-- pv_equiv track=rewrite | github.com/mikemol/cstz | src/cstz/pff.py | _kernel_projection
-- ===== SOURCE A (Python) =====
-- from typing import (
--     Any,
--     Callable,
--     Dict,
--     FrozenSet,
--     Iterable,
--     Iterator,
--     List,
--     Mapping,
--     Optional,
--     Tuple,
--     Union,
-- )
--
-- def _kernel_projection(
--     elements: Iterable[str],
--     edges: Iterable[Tuple[str, str]],
-- ) -> Dict[str, str]:
--     """Compute the kernel projection of an F₂ boundary map.
--
--     Given a finite set of vertex ids and a list of edges, returns a
--     map from each vertex to the lex-smallest member of its connected
--     component.  This is the kernel of the boundary map ∂ : F₂^E →
--     F₂^V projected onto representatives, computed by union-find with
--     path compression.
--
--     Lex-smallest is chosen as the canonical representative for
--     deterministic, choice-independent output across runs.
--     """
--     parent: Dict[str, str] = {e: e for e in elements}
--
--     def find(x: str) -> str:
--         r = x
--         while parent[r] != r:
--             r = parent[r]
--         while parent[x] != r:
--             parent[x], x = r, parent[x]
--         return r
--
--     def union(a: str, b: str) -> None:
--         ra, rb = find(a), find(b)
--         if ra == rb:
--             return
--         if ra < rb:
--             parent[rb] = ra
--         else:
--             parent[ra] = rb
--
--     for a, b in edges:
--         union(a, b)
--
--     return {x: find(x) for x in parent}
-- ===== SOURCE B (Python) =====
-- def _kernel_projection(elements, edges):
--     """Flat-label version: keep a direct vertex->representative map and, on each
--     merging edge, relabel the component with the larger representative."""
--     rep = {e: e for e in elements}
--     for a, b in edges:
--         ra, rb = rep[a], rep[b]
--         if ra != rb:
--             lo, hi = (ra, rb) if ra < rb else (rb, ra)
--             rep = {v: (lo if r == hi else r) for v, r in rep.items()}
--     return rep
-- ===== Notes on version B (the rewrite author's own statement) =====
-- stated objective: alternative
-- what changed: Replaces A's union-find (parent forest with path compression and per-vertex find) by a flat vertex-to-representative map that, on each component-merging edge, relabels every vertex of the larger-named component to the smaller representative.
import Mathlib
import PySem

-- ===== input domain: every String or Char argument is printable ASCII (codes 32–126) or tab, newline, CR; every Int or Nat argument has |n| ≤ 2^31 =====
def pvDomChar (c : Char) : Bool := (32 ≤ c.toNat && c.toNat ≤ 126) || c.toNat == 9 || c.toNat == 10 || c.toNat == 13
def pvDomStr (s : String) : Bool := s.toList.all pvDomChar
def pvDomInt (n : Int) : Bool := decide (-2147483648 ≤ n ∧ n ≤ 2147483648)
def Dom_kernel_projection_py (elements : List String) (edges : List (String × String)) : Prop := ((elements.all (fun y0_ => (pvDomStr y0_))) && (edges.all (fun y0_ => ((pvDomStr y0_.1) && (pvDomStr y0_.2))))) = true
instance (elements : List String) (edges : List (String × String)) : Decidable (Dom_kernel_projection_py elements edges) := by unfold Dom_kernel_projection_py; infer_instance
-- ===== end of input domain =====

-- B replaces A's union-find (parent forest + path compression) by a flat vertex→representative
-- map that relabels the larger-named component on each merging edge (alternative algorithm, not faster).

-- ===== PORT A =====
-- while parent[r] != r: r = parent[r]   (fuel is a totality guard only; parent[r] is a plain
-- dict lookup — Python's KeyError cases are excluded by Pre_, so getD never hits its default there)
def pvFindRoot : Nat → PySem.Dict String String → String → String
  | 0, _, r => r
  | f+1, p, r => if p.getD r r ≠ r then pvFindRoot f p (p.getD r r) else r

-- while parent[x] != r: parent[x], x = r, parent[x]
def pvCompress : Nat → PySem.Dict String String → String → String → PySem.Dict String String
  | 0, p, _, _ => p
  | f+1, p, x, r => if p.getD x x ≠ r then pvCompress f (p.insert x r) (p.getD x x) r else p

def pvFind (F : Nat) (p : PySem.Dict String String) (x : String) :
    PySem.Dict String String × String :=
  let r := pvFindRoot F p x
  (pvCompress F p x r, r)

def pvUnion (F : Nat) (p : PySem.Dict String String) (a b : String) : PySem.Dict String String :=
  let fa := pvFind F p a
  let fb := pvFind F fa.1 b
  if fa.2 = fb.2 then fb.1
  else if fa.2 < fb.2 then fb.1.insert fb.2 fa.2
  else fb.1.insert fa.2 fb.2

def kernel_projection_py (elements : List String) (edges : List (String × String)) :
    List (String × String) :=
  let F := elements.length + 1   -- fuel: strictly more than any parent-chain length
  let p0 := elements.foldl (fun d e => d.insert e e) PySem.Dict.empty   -- {e: e for e in elements}
  let p1 := edges.foldl (fun p ab => pvUnion F p ab.1 ab.2) p0          -- for a, b in edges: union(a, b)
  -- return {x: find(x) for x in parent}  (keys are distinct, so the dict is the list of pairs)
  (p1.keys.foldl (fun st x =>
      let fr := pvFind F st.1 x
      (fr.1, st.2 ++ [(x, fr.2)])) (p1, ([] : List (String × String)))).2

-- ===== PORT B =====
-- rep = {v: (lo if r == hi else r) for v, r in rep.items()}
def pvRelabel (hi lo : String) (d : PySem.Dict String String) : PySem.Dict String String :=
  PySem.Dict.mk (d.items.map (fun kv => (kv.1, if kv.2 = hi then lo else kv.2)))

-- one edge: ra, rb = rep[a], rep[b]; if ra != rb: relabel hi → lo
-- (rep[a] is a plain dict lookup — the KeyError cases are excluded by Pre_, getD never hits its default there)
def pvStepB (d : PySem.Dict String String) (ab : String × String) : PySem.Dict String String :=
  let ra := d.getD ab.1 ab.1
  let rb := d.getD ab.2 ab.2
  if ra ≠ rb then pvRelabel (if ra < rb then rb else ra) (if ra < rb then ra else rb) d
  else d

--*--

- Instructions for the task:
Please give back exactly the lines of this listing beginning at the line with "else (rb, ra)" and ending with the line with "def pvDomInt (n", both included, and nothing else.

- The completed task:
--             lo, hi = (ra, rb) if ra < rb else (rb, ra)
--             rep = {v: (lo if r == hi else r) for v, r in rep.items()}
--     return rep
-- ===== Notes on version B (the rewrite author's own statement) =====
-- stated objective: alternative
-- what changed: Replaces A's union-find (parent forest with path compression and per-vertex find) by a flat vertex-to-representative map that, on each component-merging edge, relabels every vertex of the larger-named component to the smaller representative.
import Mathlib
import PySem

-- ===== input domain: every String or Char argument is printable ASCII (codes 32–126) or tab, newline, CR; every Int or Nat argument has |n| ≤ 2^31 =====
def pvDomChar (c : Char) : Bool := (32 ≤ c.toNat && c.toNat ≤ 126) || c.toNat == 9 || c.toNat == 10 || c.toNat == 13
def pvDomStr (s : String) : Bool := s.toList.all pvDomChar
def pvDomInt (n : Int) : Bool := decide (-2147483648 ≤ n ∧ n ≤ 2147483648)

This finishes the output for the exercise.